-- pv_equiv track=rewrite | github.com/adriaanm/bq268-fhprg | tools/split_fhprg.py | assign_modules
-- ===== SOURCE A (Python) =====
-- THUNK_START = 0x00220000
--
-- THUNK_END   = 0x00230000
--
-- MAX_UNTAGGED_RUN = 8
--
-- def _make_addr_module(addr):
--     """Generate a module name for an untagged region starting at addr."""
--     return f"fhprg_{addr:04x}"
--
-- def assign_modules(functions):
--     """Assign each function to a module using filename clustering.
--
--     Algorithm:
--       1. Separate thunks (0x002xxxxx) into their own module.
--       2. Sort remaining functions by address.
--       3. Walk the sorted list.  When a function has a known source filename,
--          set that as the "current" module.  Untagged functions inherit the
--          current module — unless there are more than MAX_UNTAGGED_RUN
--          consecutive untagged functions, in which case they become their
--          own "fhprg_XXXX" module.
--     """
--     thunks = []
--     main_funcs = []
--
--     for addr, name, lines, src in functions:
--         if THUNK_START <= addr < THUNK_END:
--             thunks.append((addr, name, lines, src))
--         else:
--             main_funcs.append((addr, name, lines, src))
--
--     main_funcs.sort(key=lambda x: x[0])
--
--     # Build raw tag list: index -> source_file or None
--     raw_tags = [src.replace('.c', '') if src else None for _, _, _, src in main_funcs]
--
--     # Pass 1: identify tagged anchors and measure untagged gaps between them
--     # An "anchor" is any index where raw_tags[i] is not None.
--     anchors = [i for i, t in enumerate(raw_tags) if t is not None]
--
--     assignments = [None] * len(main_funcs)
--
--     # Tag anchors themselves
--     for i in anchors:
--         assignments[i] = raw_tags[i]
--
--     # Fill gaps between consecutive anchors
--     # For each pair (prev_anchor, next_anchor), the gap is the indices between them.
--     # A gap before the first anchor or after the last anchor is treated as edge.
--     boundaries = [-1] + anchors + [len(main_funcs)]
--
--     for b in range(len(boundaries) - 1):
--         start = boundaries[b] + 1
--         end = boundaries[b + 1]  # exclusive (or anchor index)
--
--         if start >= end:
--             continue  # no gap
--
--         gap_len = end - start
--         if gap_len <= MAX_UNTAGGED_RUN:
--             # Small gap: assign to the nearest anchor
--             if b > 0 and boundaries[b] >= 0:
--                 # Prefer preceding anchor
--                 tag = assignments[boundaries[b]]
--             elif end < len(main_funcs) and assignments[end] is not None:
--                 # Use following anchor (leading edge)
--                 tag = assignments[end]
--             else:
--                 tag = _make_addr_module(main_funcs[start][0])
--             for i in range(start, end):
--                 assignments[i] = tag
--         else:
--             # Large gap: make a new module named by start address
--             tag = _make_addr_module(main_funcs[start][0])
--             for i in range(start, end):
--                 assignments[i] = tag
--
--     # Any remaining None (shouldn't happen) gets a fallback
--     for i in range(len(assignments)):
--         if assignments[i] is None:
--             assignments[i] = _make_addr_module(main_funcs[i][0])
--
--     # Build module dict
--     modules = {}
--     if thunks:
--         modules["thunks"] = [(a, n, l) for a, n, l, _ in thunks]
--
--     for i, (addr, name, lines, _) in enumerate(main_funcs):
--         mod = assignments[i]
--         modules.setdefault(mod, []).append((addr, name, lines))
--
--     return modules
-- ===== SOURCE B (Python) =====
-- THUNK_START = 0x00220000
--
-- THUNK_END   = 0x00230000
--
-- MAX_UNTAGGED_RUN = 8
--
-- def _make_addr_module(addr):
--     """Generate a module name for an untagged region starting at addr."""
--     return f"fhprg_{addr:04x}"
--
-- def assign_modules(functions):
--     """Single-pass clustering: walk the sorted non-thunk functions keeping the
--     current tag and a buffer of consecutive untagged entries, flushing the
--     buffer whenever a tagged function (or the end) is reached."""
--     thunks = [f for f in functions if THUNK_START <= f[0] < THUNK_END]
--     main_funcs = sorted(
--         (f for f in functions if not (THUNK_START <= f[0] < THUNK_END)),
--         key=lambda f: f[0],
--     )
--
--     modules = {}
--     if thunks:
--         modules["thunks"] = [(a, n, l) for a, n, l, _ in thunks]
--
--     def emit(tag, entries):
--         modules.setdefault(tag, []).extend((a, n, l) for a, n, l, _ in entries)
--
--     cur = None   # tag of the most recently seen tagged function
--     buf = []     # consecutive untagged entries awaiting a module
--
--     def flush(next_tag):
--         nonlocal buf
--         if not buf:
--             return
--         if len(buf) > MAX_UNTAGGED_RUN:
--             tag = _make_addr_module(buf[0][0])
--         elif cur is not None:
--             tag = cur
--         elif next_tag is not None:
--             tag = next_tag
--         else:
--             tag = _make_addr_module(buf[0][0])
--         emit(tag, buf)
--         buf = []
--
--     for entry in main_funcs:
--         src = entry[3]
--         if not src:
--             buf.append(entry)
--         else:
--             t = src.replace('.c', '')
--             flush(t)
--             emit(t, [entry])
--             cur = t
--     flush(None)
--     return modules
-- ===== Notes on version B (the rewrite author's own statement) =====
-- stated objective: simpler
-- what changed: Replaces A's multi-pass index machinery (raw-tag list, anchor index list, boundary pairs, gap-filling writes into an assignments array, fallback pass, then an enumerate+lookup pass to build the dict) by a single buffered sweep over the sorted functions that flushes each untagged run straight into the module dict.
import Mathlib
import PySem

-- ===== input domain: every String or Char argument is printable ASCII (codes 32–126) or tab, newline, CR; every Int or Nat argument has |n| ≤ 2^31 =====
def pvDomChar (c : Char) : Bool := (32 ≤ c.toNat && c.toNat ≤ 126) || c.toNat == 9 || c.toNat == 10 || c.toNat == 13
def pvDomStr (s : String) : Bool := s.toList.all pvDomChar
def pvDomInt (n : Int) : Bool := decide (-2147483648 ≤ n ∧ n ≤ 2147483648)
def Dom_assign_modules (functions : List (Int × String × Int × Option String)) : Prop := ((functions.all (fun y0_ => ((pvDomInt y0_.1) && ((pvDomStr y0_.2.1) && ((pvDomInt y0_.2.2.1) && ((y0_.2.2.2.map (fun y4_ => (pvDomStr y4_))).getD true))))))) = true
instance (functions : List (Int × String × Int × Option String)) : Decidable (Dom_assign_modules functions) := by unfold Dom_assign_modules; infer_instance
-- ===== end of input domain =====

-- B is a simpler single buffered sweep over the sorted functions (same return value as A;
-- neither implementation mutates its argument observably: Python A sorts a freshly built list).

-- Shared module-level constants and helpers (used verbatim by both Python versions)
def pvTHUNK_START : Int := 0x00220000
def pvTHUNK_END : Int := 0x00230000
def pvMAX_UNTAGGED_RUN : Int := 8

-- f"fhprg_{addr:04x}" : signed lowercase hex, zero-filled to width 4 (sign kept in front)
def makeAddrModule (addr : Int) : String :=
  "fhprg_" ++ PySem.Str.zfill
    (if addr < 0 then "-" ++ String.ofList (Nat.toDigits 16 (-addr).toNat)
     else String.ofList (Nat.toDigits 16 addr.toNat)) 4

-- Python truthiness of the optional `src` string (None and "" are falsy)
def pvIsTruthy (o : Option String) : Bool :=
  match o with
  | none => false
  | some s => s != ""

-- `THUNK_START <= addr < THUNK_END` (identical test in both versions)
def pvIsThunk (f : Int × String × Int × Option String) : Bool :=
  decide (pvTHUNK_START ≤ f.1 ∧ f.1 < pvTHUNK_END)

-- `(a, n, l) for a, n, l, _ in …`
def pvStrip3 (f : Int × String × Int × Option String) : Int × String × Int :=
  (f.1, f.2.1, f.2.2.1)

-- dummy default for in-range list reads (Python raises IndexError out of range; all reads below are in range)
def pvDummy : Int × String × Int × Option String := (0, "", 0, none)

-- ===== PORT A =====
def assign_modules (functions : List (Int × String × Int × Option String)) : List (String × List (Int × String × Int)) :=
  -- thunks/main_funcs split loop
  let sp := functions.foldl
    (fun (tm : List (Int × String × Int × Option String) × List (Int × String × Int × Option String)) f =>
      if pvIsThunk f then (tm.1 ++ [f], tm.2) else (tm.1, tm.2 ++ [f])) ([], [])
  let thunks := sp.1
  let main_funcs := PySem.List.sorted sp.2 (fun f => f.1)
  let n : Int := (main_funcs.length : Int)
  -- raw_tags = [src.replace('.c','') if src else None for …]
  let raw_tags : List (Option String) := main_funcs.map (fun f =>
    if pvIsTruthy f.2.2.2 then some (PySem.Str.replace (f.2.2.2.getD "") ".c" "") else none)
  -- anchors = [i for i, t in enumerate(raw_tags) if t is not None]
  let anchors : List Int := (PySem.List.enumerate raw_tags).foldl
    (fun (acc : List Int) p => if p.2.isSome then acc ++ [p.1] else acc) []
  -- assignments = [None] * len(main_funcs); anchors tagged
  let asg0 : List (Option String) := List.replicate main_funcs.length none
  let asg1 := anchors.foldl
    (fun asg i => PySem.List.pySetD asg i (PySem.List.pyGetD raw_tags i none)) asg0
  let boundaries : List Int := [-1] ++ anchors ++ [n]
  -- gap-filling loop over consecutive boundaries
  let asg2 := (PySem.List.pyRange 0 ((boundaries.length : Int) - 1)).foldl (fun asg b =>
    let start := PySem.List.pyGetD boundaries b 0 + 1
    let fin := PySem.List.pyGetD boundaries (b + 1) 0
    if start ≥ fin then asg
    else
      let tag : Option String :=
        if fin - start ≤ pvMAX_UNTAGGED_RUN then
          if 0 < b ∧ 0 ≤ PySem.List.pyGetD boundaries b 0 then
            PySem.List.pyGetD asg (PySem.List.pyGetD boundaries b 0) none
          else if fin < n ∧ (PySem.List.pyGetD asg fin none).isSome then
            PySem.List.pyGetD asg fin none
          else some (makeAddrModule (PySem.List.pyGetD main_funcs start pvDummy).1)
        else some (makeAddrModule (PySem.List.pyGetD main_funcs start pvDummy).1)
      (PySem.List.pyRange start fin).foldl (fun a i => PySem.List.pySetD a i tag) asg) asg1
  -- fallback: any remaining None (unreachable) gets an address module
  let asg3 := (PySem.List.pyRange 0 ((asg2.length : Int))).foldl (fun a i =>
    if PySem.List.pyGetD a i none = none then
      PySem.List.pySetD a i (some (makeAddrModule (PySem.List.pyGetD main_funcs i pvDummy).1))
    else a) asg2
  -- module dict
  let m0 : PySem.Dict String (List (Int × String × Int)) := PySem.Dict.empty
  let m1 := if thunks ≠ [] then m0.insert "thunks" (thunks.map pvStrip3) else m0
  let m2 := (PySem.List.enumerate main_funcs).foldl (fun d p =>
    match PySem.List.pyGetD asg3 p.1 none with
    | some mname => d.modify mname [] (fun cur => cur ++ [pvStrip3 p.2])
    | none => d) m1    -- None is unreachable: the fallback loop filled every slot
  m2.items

_ _ _ _ _ _ _

### Requirement
Find the word "remaining" in the listing and copy each line that contains it.

### Result for this exercise
--       2. Sort remaining functions by address.
--     # Any remaining None (shouldn't happen) gets a fallback
  -- fallback: any remaining None (unreachable) gets an address module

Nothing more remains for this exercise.